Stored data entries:
--- START ---
-- pv_equiv track=rewrite | github.com/acarrasco/programa_conmigo | ep028/aoc_2017_14.py | part_2
-- ===== SOURCE A (Python) =====
-- ADJACENCY = [(1, 0), (-1, 0), (0, -1), (0, 1)]
--
-- def flood_fill(grid, i, j, visited):
--     for di, dj in ADJACENCY:
--         ni, nj = i + di, j + dj
--         if (
--                 0 <= ni < len(grid)
--             and 0 <= nj < len(grid)
--             and grid[ni][nj] == '1'
--             and (ni, nj) not in visited
--         ):
--             visited.add((ni, nj))
--             flood_fill(grid, ni, nj, visited)
--
-- def part_2(grid):
--     string_grid = [
--         ''.join(f'{i:08b}' for i in row) for row in grid
--     ]
--     region_count = 0
--     visited = set()
--     for i, row in enumerate(string_grid):
--         for j, c in enumerate(row):
--             if c == '1' and (i, j) not in visited:
--                 flood_fill(string_grid, i, j, visited)
--                 region_count += 1
--     return region_count
-- ===== SOURCE B (Python) =====
-- ADJACENCY = [(1, 0), (-1, 0), (0, -1), (0, 1)]
--
-- def part_2(grid):
--     string_grid = [
--         ''.join(f'{i:08b}' for i in row) for row in grid
--     ]
--     n = len(string_grid)
--     region_count = 0
--     visited = set()
--     for i, row in enumerate(string_grid):
--         for j, c in enumerate(row):
--             if c == '1' and (i, j) not in visited:
--                 region_count += 1
--                 # iterative flood fill: explicit stack of (cell, remaining directions)
--                 stack = [((i, j), ADJACENCY)]
--                 while stack:
--                     (ci, cj), ds = stack.pop()
--                     if ds:
--                         (di, dj), rest = ds[0], ds[1:]
--                         stack.append(((ci, cj), rest))
--                         ni, nj = ci + di, cj + dj
--                         if 0 <= ni < n and 0 <= nj < n and string_grid[ni][nj] == '1' and (ni, nj) not in visited:
--                             visited.add((ni, nj))
--                             stack.append(((ni, nj), ADJACENCY))
--     return region_count
-- ===== Notes on version B (the rewrite author's own statement) =====
-- stated objective: alternative
-- what changed: The recursive flood_fill is replaced by an iterative flood fill driven by an explicit stack of (cell, remaining-directions) frames, keeping the same shared visited set and scan order.
import Mathlib
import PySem

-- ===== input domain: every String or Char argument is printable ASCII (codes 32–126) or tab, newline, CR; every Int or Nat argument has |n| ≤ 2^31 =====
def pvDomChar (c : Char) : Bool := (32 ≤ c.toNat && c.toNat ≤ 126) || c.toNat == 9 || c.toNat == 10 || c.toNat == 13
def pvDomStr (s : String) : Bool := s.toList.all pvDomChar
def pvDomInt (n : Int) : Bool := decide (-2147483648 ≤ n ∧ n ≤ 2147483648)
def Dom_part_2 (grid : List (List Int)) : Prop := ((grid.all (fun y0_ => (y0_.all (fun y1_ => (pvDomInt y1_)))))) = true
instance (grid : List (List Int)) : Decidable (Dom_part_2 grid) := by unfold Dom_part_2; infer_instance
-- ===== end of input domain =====

-- B replaces the recursive flood_fill with an iterative one driven by an explicit stack of
-- (cell, remaining-directions) frames over the same shared visited set; same cost, different decomposition.

-- ===== PORT A =====
-- shared helpers (identical Python text in Source A and Source B): ADJACENCY and the binary string grid
def pvADJ : List (Int × Int) := [(1, 0), (-1, 0), (0, -1), (0, 1)]

-- f'{n:08b}' for a natural number: binary digits, no padding (core's base-2 digit printer)
def pvNatBin (n : Nat) : List Char := Nat.toDigits 2 n

def pvPad0 (w : Nat) (s : List Char) : List Char := List.replicate (w - s.length) '0' ++ s

-- exact port of Python f'{i:08b}' (sign, then zero-padding to total width 8)
def pvFmt08b (i : Int) : List Char :=
  if i < 0 then '-' :: pvPad0 7 (pvNatBin i.natAbs) else pvPad0 8 (pvNatBin i.toNat)

-- string_grid = [''.join(f'{i:08b}' for i in row) for row in grid] (a string as List Char)
def pvStringGrid (grid : List (List Int)) : List (List Char) :=
  grid.map (fun row => (row.map pvFmt08b).flatten)

-- the Python test '0 <= ni < len(grid) and 0 <= nj < len(grid) and grid[ni][nj] == '1''
-- (identical text in both Pythons); a row access Python would raise IndexError on yields none, hence false
def pvHit (g : List (List Char)) (ni nj : Int) : Bool :=
  decide (0 ≤ ni) && decide (ni < (g.length : Int)) && decide (0 ≤ nj) && decide (nj < (g.length : Int)) &&
    (((PySem.List.pyGet? g ni).bind (fun row => PySem.List.pyGet? row nj)) == some '1')

-- number of grid '1'-cells not yet visited: termination measure for both flood fills
def pvUnvis (g : List (List Char)) (v : List (Int × Int)) : Nat :=
  ((Finset.range g.length ×ˢ Finset.range g.length).filter
    (fun p => pvHit g p.1 p.2 = true ∧ ((p.1 : Int), (p.2 : Int)) ∉ v)).card

theorem pvUnvis_mono (g : List (List Char)) (v w : List (Int × Int)) (h : v ⊆ w) :
    pvUnvis g w ≤ pvUnvis g v := by
  apply Finset.card_le_card
  intro p hp
  simp only [Finset.mem_filter] at hp ⊢
  exact ⟨hp.1, hp.2.1, fun hm => hp.2.2 (h hm)⟩

theorem pvUnvis_add_lt (g : List (List Char)) (v : List (Int × Int)) (ni nj : Int)
    (hh : pvHit g ni nj = true) (hm : (ni, nj) ∉ v) :
    pvUnvis g (PySem.Set.add v (ni, nj)) < pvUnvis g v := by
  have hb : 0 ≤ ni ∧ ni < (g.length : Int) ∧ 0 ≤ nj ∧ nj < (g.length : Int) := by
    simp only [pvHit, Bool.and_eq_true, decide_eq_true_eq] at hh
    exact ⟨hh.1.1.1.1, hh.1.1.1.2, hh.1.1.2, hh.1.2⟩
  apply Finset.card_lt_card
  constructor
  · intro p hp
    simp only [Finset.mem_filter] at hp ⊢
    exact ⟨hp.1, hp.2.1, fun hv => hp.2.2 ((PySem.Set.mem_add _ _ _).2 (Or.inl hv))⟩
  · intro hsub
    have hcast1 : ((ni.toNat : Int)) = ni := Int.toNat_of_nonneg hb.1
    have hcast2 : ((nj.toNat : Int)) = nj := Int.toNat_of_nonneg hb.2.2.1
    have hpmem : (ni.toNat, nj.toNat) ∈
        (Finset.range g.length ×ˢ Finset.range g.length).filter
          (fun p => pvHit g p.1 p.2 = true ∧ ((p.1 : Int), (p.2 : Int)) ∉ v) := by
      simp only [Finset.mem_filter, Finset.mem_product, Finset.mem_range, hcast1, hcast2]
      exact ⟨⟨by omega, by omega⟩, hh, hm⟩
    have := hsub hpmem
    simp only [Finset.mem_filter, hcast1, hcast2] at this
    exact this.2.2 ((PySem.Set.mem_add _ _ _).2 (Or.inr rfl))

-- recursive flood_fill of A; the subtype records v ⊆ result, needed only for termination
mutual
def pvFloodAdj (g : List (List Char)) (ds : List (Int × Int)) (i j : Int)
    (v : List (Int × Int)) : {w : List (Int × Int) // v ⊆ w} :=
  match ds with
  | [] => ⟨v, fun _ h => h⟩
  | (di, dj) :: rest =>
    let ni := i + di
    let nj := j + dj
    if h : pvHit g ni nj = true ∧ (ni, nj) ∉ v then
      let w1 := pvFloodFill g ni nj (PySem.Set.add v (ni, nj))
      let w2 := pvFloodAdj g rest i j w1.1
      ⟨w2.1, fun x hx => w2.2 (w1.2 ((PySem.Set.mem_add _ _ _).2 (Or.inl hx)))⟩
    else
      pvFloodAdj g rest i j v
termination_by (pvUnvis g v, 1, ds.length)
decreasing_by
  · apply Prod.Lex.left
    exact pvUnvis_add_lt g v (i + di) (j + dj) h.1 h.2
  · have h2 : pvUnvis g (PySem.Set.add v (i + di, j + dj)) < pvUnvis g v :=
      pvUnvis_add_lt g v (i + di) (j + dj) h.1 h.2
    apply Prod.Lex.left
    exact lt_of_le_of_lt (pvUnvis_mono g _ _ (Subtype.property _)) h2
  · apply Prod.Lex.right
    apply Prod.Lex.right
    simp

def pvFloodFill (g : List (List Char)) (i j : Int)
    (v : List (Int × Int)) : {w : List (Int × Int) // v ⊆ w} :=
  pvFloodAdj g pvADJ i j v
termination_by (pvUnvis g v, 2, 0)
decreasing_by
  apply Prod.Lex.right
  exact Prod.Lex.left _ _ (by omega)
end

def part_2 (grid : List (List Int)) : Int :=
  let g := pvStringGrid grid
  ((PySem.List.enumerate g).foldl (fun (acc : Int × List (Int × Int)) (p : Int × List Char) =>
    (PySem.List.enumerate p.2).foldl (fun (acc : Int × List (Int × Int)) (q : Int × Char) =>
      if q.2 == '1' && !(PySem.Set.contains acc.2 (p.1, q.1)) then
        (acc.1 + 1, (pvFloodFill g p.1 q.1 acc.2).1)
      else acc) acc) ((0 : Int), PySem.Set.empty)).1

-- ===== PORT B =====
-- total pending directions on the stack (termination bookkeeping for the while loop)
def pvPend (stack : List ((Int × Int) × List (Int × Int))) : Nat :=
  (stack.map (fun f => f.2.length)).sum

-- the while loop of B: pop a (cell, remaining-directions) frame, push back the rest,
-- and on a hit mark the neighbour and push a fresh frame for it
def pvFloodIter (g : List (List Char)) (stack : List ((Int × Int) × List (Int × Int)))
    (v : List (Int × Int)) : List (Int × Int) :=
  match stack with
  | [] => v
  | ((ci, cj), ds) :: st =>
    match ds with
    | [] => pvFloodIter g st v
    | (di, dj) :: rest =>
      let ni := ci + di
      let nj := cj + dj
      if h : pvHit g ni nj = true ∧ (ni, nj) ∉ v then
        pvFloodIter g (((ni, nj), pvADJ) :: ((ci, cj), rest) :: st) (PySem.Set.add v (ni, nj))
      else
        pvFloodIter g (((ci, cj), rest) :: st) v
termination_by 6 * pvUnvis g v + pvPend stack + stack.length
decreasing_by
  · simp only [pvPend, List.map_cons, List.sum_cons, List.length_cons]
    omega
  · have h2 : pvUnvis g (PySem.Set.add v (ci + di, cj + dj)) < pvUnvis g v :=
      pvUnvis_add_lt g v (ci + di) (cj + dj) h.1 h.2
    simp only [pvPend, List.map_cons, List.sum_cons, List.length_cons, pvADJ]
    simp only [List.length_nil]
    omega
  · simp only [pvPend, List.map_cons, List.sum_cons, List.length_cons]
    omega

def part_2_alt (grid : List (List Int)) : Int :=
  let g := pvStringGrid grid
  ((PySem.List.enumerate g).foldl (fun (acc : Int × List (Int × Int)) (p : Int × List Char) =>
    (PySem.List.enumerate p.2).foldl (fun (acc : Int × List (Int × Int)) (q : Int × Char) =>
      if q.2 == '1' && !(PySem.Set.contains acc.2 (p.1, q.1)) then
        (acc.1 + 1, pvFloodIter g [((p.1, q.1), pvADJ)] acc.2)
      else acc) acc) ((0 : Int), PySem.Set.empty)).1

-- ===== PRECONDITION & SPEC =====
-- true unless row ni exists and is shorter than nj+1 (the access Python's grid[ni][nj] would raise on)
def pvRowLenOk (g : List (List Char)) (ni nj : Int) : Bool :=
  match PySem.List.pyGet? g ni with
  | some r => decide (nj < (r.length : Int))
  | none => true

-- Pre_ excludes exactly the grids on which A raises IndexError: those whose bit-string grid has a '1'
-- with a four-neighbour that passes the bounds test (both axes bounded by len(grid), as in the source) yet lies past the end of a shorter row.
def Pre_part_2 (grid : List (List Int)) : Prop :=
  ∀ p ∈ PySem.List.enumerate (pvStringGrid grid), ∀ q ∈ PySem.List.enumerate p.2,
    q.2 = '1' → ∀ d ∈ pvADJ,
      (0 ≤ p.1 + d.1 ∧ p.1 + d.1 < ((pvStringGrid grid).length : Int) ∧
       0 ≤ q.1 + d.2 ∧ q.1 + d.2 < ((pvStringGrid grid).length : Int)) →
      pvRowLenOk (pvStringGrid grid) (p.1 + d.1) (q.1 + d.2) = true
instance (grid : List (List Int)) : Decidable (Pre_part_2 grid) := by unfold Pre_part_2; infer_instance
def pvWitness_part_2 : List (List Int) := [[1, 0], [255, 3]]
def Spec_part_2 (grid : List (List Int)) (out : Int) : Prop := out = part_2_alt grid
instance (grid : List (List Int)) (out : Int) : Decidable (Spec_part_2 grid out) := by unfold Spec_part_2; infer_instance

-- ===== CLAIM (what is proved, stated in full; the proofs are below) =====
def Claim_equal_part_2 : Prop := ∀ (grid : List (List Int)), Dom_part_2 grid → Pre_part_2 grid → Spec_part_2 grid (part_2 grid)

-- ===== LEMMAS AND PROOFS =====

-- unfolding lemma for the mutual recursion: flood_fill is the ADJACENCY loop
theorem pvFill_eq (g : List (List Char)) (i j : Int) (v : List (Int × Int)) :
    (pvFloodFill g i j v).1 = (pvFloodAdj g pvADJ i j v).1 := by
  unfold pvFloodFill
  rfl

-- the iterative flood fill executes the frames of its stack like nested recursive calls:
-- a frame (c, ds) on top behaves exactly as pvFloodAdj ds c would
theorem pvIter_eq_adj : ∀ (M : Nat) (g : List (List Char)) (ci cj : Int)
    (ds : List (Int × Int)) (st : List ((Int × Int) × List (Int × Int))) (v : List (Int × Int)),
    6 * pvUnvis g v + pvPend (((ci, cj), ds) :: st) + (st.length + 1) ≤ M →
    pvFloodIter g (((ci, cj), ds) :: st) v = pvFloodIter g st (pvFloodAdj g ds ci cj v).1 := by
  intro M
  induction M with
  | zero => intro g ci cj ds st v hM; omega
  | succ M ih =>
    intro g ci cj ds st v hM
    match ds with
    | [] =>
      rw [pvFloodIter, pvFloodAdj]
    | (di, dj) :: rest =>
      rw [pvFloodIter]
      by_cases h : pvHit g (ci + di) (cj + dj) = true ∧ (ci + di, cj + dj) ∉ v
      · rw [dif_pos h]
        have hlt : pvUnvis g (PySem.Set.add v (ci + di, cj + dj)) < pvUnvis g v :=
          pvUnvis_add_lt g v _ _ h.1 h.2
        rw [ih g (ci + di) (cj + dj) pvADJ (((ci, cj), rest) :: st) _ (by
          simp only [pvPend, List.map_cons, List.sum_cons, List.length_cons, pvADJ] at hM ⊢
          simp only [List.length_nil] at hM ⊢
          omega)]
        have hsub : pvUnvis g (pvFloodAdj g pvADJ (ci + di) (cj + dj)
            (PySem.Set.add v (ci + di, cj + dj))).1 ≤ pvUnvis g (PySem.Set.add v (ci + di, cj + dj)) :=
          pvUnvis_mono g _ _ (pvFloodAdj g pvADJ (ci + di) (cj + dj) _).2
        rw [ih g ci cj rest st _ (by
          simp only [pvPend, List.map_cons, List.sum_cons, List.length_cons] at hM ⊢
          omega)]
        rw [pvFloodAdj]
        simp only [dif_pos h]
        rw [pvFill_eq]
      · rw [dif_neg h]
        rw [ih g ci cj rest st v (by
          simp only [pvPend, List.map_cons, List.sum_cons, List.length_cons] at hM ⊢
          omega)]
        rw [pvFloodAdj]
        simp only [dif_neg h]

-- the iterative flood fill started on a single fresh frame equals the recursive flood_fill
theorem pvIter_eq_fill (g : List (List Char)) (i j : Int) (v : List (Int × Int)) :
    pvFloodIter g [((i, j), pvADJ)] v = (pvFloodFill g i j v).1 := by
  rw [pvIter_eq_adj (6 * pvUnvis g v + pvPend [((i, j), pvADJ)] + 1) g i j pvADJ [] v (by
    simp only [List.length_nil]; omega)]
  rw [pvFloodIter, pvFill_eq]

-- ===== VERDICT (by name: the statement is the Claim_ definition above) =====
theorem part_2_spec : Claim_equal_part_2 := by
  intro grid _ _
  unfold Spec_part_2 part_2 part_2_alt
  simp only [pvIter_eq_fill]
--- END ---
→ **Work instructions**
Taking the entries above, restate exactly those lines that fall between the line with "pvFloodIter g st v" and the line with "def part_2_alt (grid", keeping both of those lines too.

→ **Your solution**
    | [] => pvFloodIter g st v
    | (di, dj) :: rest =>
      let ni := ci + di
      let nj := cj + dj
      if h : pvHit g ni nj = true ∧ (ni, nj) ∉ v then
        pvFloodIter g (((ni, nj), pvADJ) :: ((ci, cj), rest) :: st) (PySem.Set.add v (ni, nj))
      else
        pvFloodIter g (((ci, cj), rest) :: st) v
termination_by 6 * pvUnvis g v + pvPend stack + stack.length
decreasing_by
  · simp only [pvPend, List.map_cons, List.sum_cons, List.length_cons]
    omega
  · have h2 : pvUnvis g (PySem.Set.add v (ci + di, cj + dj)) < pvUnvis g v :=
      pvUnvis_add_lt g v (ci + di) (cj + dj) h.1 h.2
    simp only [pvPend, List.map_cons, List.sum_cons, List.length_cons, pvADJ]
    simp only [List.length_nil]
    omega
  · simp only [pvPend, List.map_cons, List.sum_cons, List.length_cons]
    omega

def part_2_alt (grid : List (List Int)) : Int :=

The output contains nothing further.